Effects of static pressure, pressurization, and depressurization on n‐heptane pool fires in an airplane cargo compartment

Summary The cargo compartment of an airplane in flight is a complex environment with dynamic pressure (pressurization and depressurization), nonconservative oxygen, and unidirectional ventilation. In this study, n‐heptane pool fires were performed under static pressure, pressurization, and depressurization in a full‐scale airplane cargo compartment. The static pressure included 30 and 90 kPa, the pressurization was from 30 to 90 kPa at rates of 6, 12, 19, and 25 kPa/min, while the depressurization was from 90 to 30 kPa at rates of 6, 12, 17, and 20 kPa/min. The effects of pressure, oxygen concentration, and ventilation on pool fire characteristics including fuel mass loss rate (MLR), flame centerline temperature, and flame shape under each condition were concluded.

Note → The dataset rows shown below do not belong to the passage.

-- pv_equiv track=rewrite | github.com/pypi-data/pypi-mirror-401 | packages/basicthainlp/basicthainlp-0.5.7-py3-none-any.whl/basicthainlp/tokenIdentification/TokenIden.py | toTokenList
-- ===== SOURCE A (Python) =====
-- def toTokenList(text,tokenIdenList):
--     textTokenList = []
--     tagList = []
--     preTag = ''
--     tokenStr = ''
--     for c, t in zip(text, tokenIdenList):
--         if t[0] == 'B' or t[0] == 'O' or preTag != t[2:]:
--             if tokenStr != '':
--                 textTokenList.append(tokenStr)
--                 tagList.append(preTag)
--             tokenStr = c
--         else:
--             tokenStr += c
--         preTag = t[2:]
--     if tokenStr != '':
--         textTokenList.append(tokenStr)
--         tagList.append(preTag)
--     return textTokenList,tagList
-- ===== SOURCE B (Python) =====
-- def toTokenList(text, tokenIdenList):
--     # Pass 1: record the start index and label (t[2:]) of every token.
--     starts = []
--     prev = None
--     for i, (c, t) in enumerate(zip(text, tokenIdenList)):
--         lab = t[2:]
--         if t[0] == 'B' or t[0] == 'O' or lab != prev:
--             starts.append((i, lab))
--         prev = lab
--     # Pass 2: slice the text between consecutive starts.
--     n = min(len(text), len(tokenIdenList))
--     tokens = []
--     tags = []
--     for j, (s, lab) in enumerate(starts):
--         e = starts[j + 1][0] if j + 1 < len(starts) else n
--         tokens.append(text[s:e])
--         tags.append(lab)
--     return tokens, tags
-- ===== Notes on version B (the rewrite author's own statement) =====
-- stated objective: alternative
-- what changed: Replaces A's single accumulator loop (growing a token string and flushing on boundaries) by two passes: first record every token's start index and label, then slice the text between consecutive starts.
import Mathlib
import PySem

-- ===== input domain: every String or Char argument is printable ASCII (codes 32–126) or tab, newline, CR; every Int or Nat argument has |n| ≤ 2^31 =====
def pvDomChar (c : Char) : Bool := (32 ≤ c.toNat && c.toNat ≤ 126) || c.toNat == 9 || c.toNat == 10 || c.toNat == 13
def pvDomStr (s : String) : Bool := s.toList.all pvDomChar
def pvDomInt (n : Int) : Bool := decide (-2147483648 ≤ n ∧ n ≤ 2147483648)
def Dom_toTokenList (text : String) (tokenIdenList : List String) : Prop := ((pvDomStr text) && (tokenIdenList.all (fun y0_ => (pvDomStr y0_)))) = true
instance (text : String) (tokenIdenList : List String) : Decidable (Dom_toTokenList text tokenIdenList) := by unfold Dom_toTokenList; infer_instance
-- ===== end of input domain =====

-- B replaces A's single accumulator loop by two passes: record every token's start
-- index and label, then slice the text between consecutive starts (objective: alternative).

-- ===== PORT A =====
-- strings are carried as List Char (PySem.Chars representation); output rebuilt with String.ofList
def toTokenListLoop (ps : List (Char × List Char)) (textTokenList tagList : List (List Char))
    (preTag tokenStr : List Char) : List (List Char) × List (List Char) :=
  match ps with
  | [] =>
      if tokenStr ≠ [] then (textTokenList ++ [tokenStr], tagList ++ [preTag])
      else (textTokenList, tagList)
  | (c, t) :: rest =>
      if PySem.List.pyGet? t 0 = some 'B' ∨ PySem.List.pyGet? t 0 = some 'O' ∨
          preTag ≠ PySem.List.slice t (some 2) none then
        if tokenStr ≠ [] then
          toTokenListLoop rest (textTokenList ++ [tokenStr]) (tagList ++ [preTag])
            (PySem.List.slice t (some 2) none) [c]
        else
          toTokenListLoop rest textTokenList tagList (PySem.List.slice t (some 2) none) [c]
      else
        toTokenListLoop rest textTokenList tagList (PySem.List.slice t (some 2) none) (tokenStr ++ [c])

def toTokenList (text : String) (tokenIdenList : List String) : List String × List String :=
  ((toTokenListLoop (text.toList.zip (tokenIdenList.map String.toList)) [] [] [] []).1.map String.ofList,
   (toTokenListLoop (text.toList.zip (tokenIdenList.map String.toList)) [] [] [] []).2.map String.ofList)

-- ===== PORT B =====
-- pass 1: start index and label of every token
def altStarts (ps : List (Char × List Char)) (i : Nat) (prev : Option (List Char)) :
    List (Nat × List Char) :=
  match ps with
  | [] => []
  | (_, t) :: rest =>
      let lab := PySem.List.slice t (some 2) none
      if PySem.List.pyGet? t 0 = some 'B' ∨ PySem.List.pyGet? t 0 = some 'O' ∨
          some lab ≠ prev then
        (i, lab) :: altStarts rest (i + 1) (some lab)
      else
        altStarts rest (i + 1) (some lab)

-- pass 2: slice the text between consecutive starts
def altBuild (cs : List Char) (n : Nat) (starts : List (Nat × List Char)) :
    List (List Char) × List (List Char) :=
  match starts with
  | [] => ([], [])
  | (s, lab) :: rest =>
      let e : Nat := match rest with | [] => n | (s', _) :: _ => s'
      let r := altBuild cs n rest
      (PySem.List.slice cs (some (s : Int)) (some (e : Int)) :: r.1, lab :: r.2)

def toTokenList_alt (text : String) (tokenIdenList : List String) : List String × List String :=
  ((altBuild text.toList (min text.toList.length tokenIdenList.length)
      (altStarts (text.toList.zip (tokenIdenList.map String.toList)) 0 none)).1.map String.ofList,
   (altBuild text.toList (min text.toList.length tokenIdenList.length)
      (altStarts (text.toList.zip (tokenIdenList.map String.toList)) 0 none)).2.map String.ofList)

-- ===== PRECONDITION & SPEC =====
-- Pre_ excludes inputs where some tag string paired with a character is empty: there Python A
-- (and Python B) raise IndexError on t[0].
def Pre_toTokenList (text : String) (tokenIdenList : List String) : Prop :=
  ∀ p ∈ text.toList.zip tokenIdenList, p.2 ≠ ""
instance (text : String) (tokenIdenList : List String) : Decidable (Pre_toTokenList text tokenIdenList) := by unfold Pre_toTokenList; infer_instance

def pvWitness_toTokenList : String × List String := ("abc", ["B-x", "I-x", "O"])

def Spec_toTokenList (text : String) (tokenIdenList : List String) (out : List String × List String) : Prop := out = toTokenList_alt text tokenIdenList
instance (text : String) (tokenIdenList : List String) (out : List String × List String) : Decidable (Spec_toTokenList text tokenIdenList out) := by unfold Spec_toTokenList; infer_instance

-- ===== CLAIM (what is proved, stated in full; the proofs are below) =====
def Claim_equal_toTokenList : Prop := ∀ (text : String) (tokenIdenList : List String), Dom_toTokenList text tokenIdenList → Pre_toTokenList text tokenIdenList → Spec_toTokenList text tokenIdenList (toTokenList text tokenIdenList)

-- ===== LEMMAS AND PROOFS =====

-- reference "remaining output" function: what A's loop appends from state (preTag, tokenStr)
def pvG (ps : List (Char × List Char)) (preTag tok : List Char) : List (List Char) × List (List Char) :=
  match ps with
  | [] => if tok ≠ [] then ([tok], [preTag]) else ([], [])
  | (c, t) :: rest =>
      let lab := PySem.List.slice t (some 2) none
      if PySem.List.pyGet? t 0 = some 'B' ∨ PySem.List.pyGet? t 0 = some 'O' ∨ preTag ≠ lab then
        if tok ≠ [] then
          let r := pvG rest lab [c]
          (tok :: r.1, preTag :: r.2)
        else pvG rest lab [c]
      else pvG rest lab (tok ++ [c])

lemma pvLoop_eq_pvG (ps : List (Char × List Char)) :
    ∀ toks tags preTag tok,
    toTokenListLoop ps toks tags preTag tok =
      (toks ++ (pvG ps preTag tok).1, tags ++ (pvG ps preTag tok).2) := by
  induction ps with
  | nil =>
      intro toks tags preTag tok
      simp only [toTokenListLoop, pvG]
      split_ifs <;> simp
  | cons p rest ih =>
      obtain ⟨c, t⟩ := p
      intro toks tags preTag tok
      simp only [toTokenListLoop, pvG]
      split_ifs with h1 h2
      · rw [ih]; simp
      · rw [ih]
      · rw [ih]

lemma pvKey (cs : List Char) : ∀ (ps : List (Char × List Char)) (rem : List Char) (i s : Nat)
    (lab : List Char),
    s ≤ i →
    cs.drop i = ps.map Prod.fst ++ rem →
    (cs.drop s).take (i - s) ≠ [] →
    pvG ps lab ((cs.drop s).take (i - s)) =
      altBuild cs (i + ps.length) ((s, lab) :: altStarts ps i (some lab)) := by
  intro ps
  induction ps with
  | nil =>
      intro rem i s lab hsi hdrop htok
      simp only [pvG, altStarts, altBuild, List.length_nil, Nat.add_zero]
      rw [if_pos htok, PySem.List.slice_natCast]
  | cons p rest ih =>
      obtain ⟨c, t⟩ := p
      intro rem i s lab hsi hdrop htok
      have hci : cs[i]? = some c := by
        have : (cs.drop i)[0]? = some c := by rw [hdrop]; simp
        simpa using this
      have hdrop' : cs.drop (i + 1) = rest.map Prod.fst ++ rem := by
        rw [← List.tail_drop, hdrop]; simp
      set lab' := PySem.List.slice t (some 2) none with hlab'
      have hcond : (PySem.List.pyGet? t 0 = some 'B' ∨ PySem.List.pyGet? t 0 = some 'O' ∨
            some lab' ≠ some lab) ↔
          (PySem.List.pyGet? t 0 = some 'B' ∨ PySem.List.pyGet? t 0 = some 'O' ∨ lab ≠ lab') := by
        simp [ne_comm]
      have hnew : (cs.drop i).take 1 = [c] := by
        rw [hdrop]; simp
      have hlen : i + ((c, t) :: rest).length = (i + 1) + rest.length := by
        simp [Nat.add_comm, Nat.add_left_comm]
      by_cases hA : PySem.List.pyGet? t 0 = some 'B' ∨ PySem.List.pyGet? t 0 = some 'O' ∨ lab ≠ lab'
      · -- new token starts at i
        simp only [pvG, altStarts]
        rw [if_pos hA, if_pos htok, if_pos (hcond.mpr hA)]
        have hrec := ih rem (i + 1) i lab' (by omega) hdrop'
          (by rw [Nat.add_sub_cancel_left, hnew]; simp)
        rw [Nat.add_sub_cancel_left, hnew] at hrec
        rw [hrec]
        simp only [altBuild, hlen, PySem.List.slice_natCast, ← hlab']
      · -- token continues
        have hlabeq : lab = lab' := by
          by_contra hne
          exact hA (Or.inr (Or.inr hne))
        simp only [pvG, altStarts]
        rw [if_neg hA, if_neg (fun h => hA (hcond.mp h))]
        have hext : (cs.drop s).take (i - s) ++ [c] = (cs.drop s).take ((i + 1) - s) := by
          have hidx : (cs.drop s)[i - s]? = some c := by
            rw [List.getElem?_drop]
            rwa [show s + (i - s) = i by omega]
          rw [show (i + 1) - s = (i - s) + 1 by omega, List.take_add_one, hidx]
          rfl
        have hrec := ih rem (i + 1) s lab' (by omega) hdrop'
          (by rw [← hext]; simp)
        rw [hext, hlabeq, hrec]
        rw [hlen]

lemma pvZipDecomp (cs : List Char) : ∀ (ts : List (List Char)),
    cs = (cs.zip ts).map Prod.fst ++ cs.drop (cs.zip ts).length := by
  induction cs with
  | nil => intro ts; simp
  | cons c cs ih =>
      intro ts
      cases ts with
      | nil => simp
      | cons t ts => simpa using ih ts

theorem toTokenList_spec : Claim_equal_toTokenList := by
  intro text tokenIdenList _ _
  unfold Spec_toTokenList toTokenList toTokenList_alt
  set cs := text.toList with hcs
  set ts := tokenIdenList.map String.toList with hts
  have hmin : min cs.length tokenIdenList.length = (cs.zip ts).length := by
    simp [hts]
  rw [hmin]
  cases hz : cs.zip ts with
  | nil =>
      rw [pvLoop_eq_pvG]
      simp [pvG, altStarts, altBuild]
  | cons p rest =>
      obtain ⟨c, t⟩ := p
      have hdecomp := pvZipDecomp cs ts
      rw [hz] at hdecomp
      have hdrop1 : cs.drop 1 = rest.map Prod.fst ++ cs.drop ((c, t) :: rest).length := by
        conv_lhs => rw [hdecomp]
        simp
      have htake1 : cs.take 1 = [c] := by
        conv_lhs => rw [hdecomp]; simp
      set lab' := PySem.List.slice t (some 2) none with hlab'
      have hkey := pvKey cs rest (cs.drop ((c, t) :: rest).length) 1 0 lab'
        (by omega) (by simpa using hdrop1)
        (by simp only [List.drop_zero, Nat.sub_zero]; rw [htake1]; simp)
      simp only [List.drop_zero, Nat.sub_zero] at hkey
      rw [htake1] at hkey
      -- A side: one step of pvG
      rw [pvLoop_eq_pvG]
      have hAstep : pvG ((c, t) :: rest) [] [] = pvG rest lab' [c] := by
        simp only [pvG]
        split_ifs with h1 h2
        · simp at h2
        · rfl
        · rfl
      -- B side: first start is always recorded (some ≠ none)
      have hBstep : altStarts ((c, t) :: rest) 0 none =
          (0, lab') :: altStarts rest 1 (some lab') := by
        simp only [altStarts]
        rw [if_pos (Or.inr (Or.inr (by simp)))]
      rw [hAstep, hBstep, hkey]
      simp [Nat.add_comm]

The results show that the predominant factor of MLR was different in three conditions. The flame is divided into four regimes, in which the fuel vapor regime is used to emphasize the influence of fuel vapor on flame temperature above the fuel surface. The concept of average flame shape is put forward to reflect the flame occurrence probability. And its bottom, which named average flame root, presents the negative correlation with compartment pressure.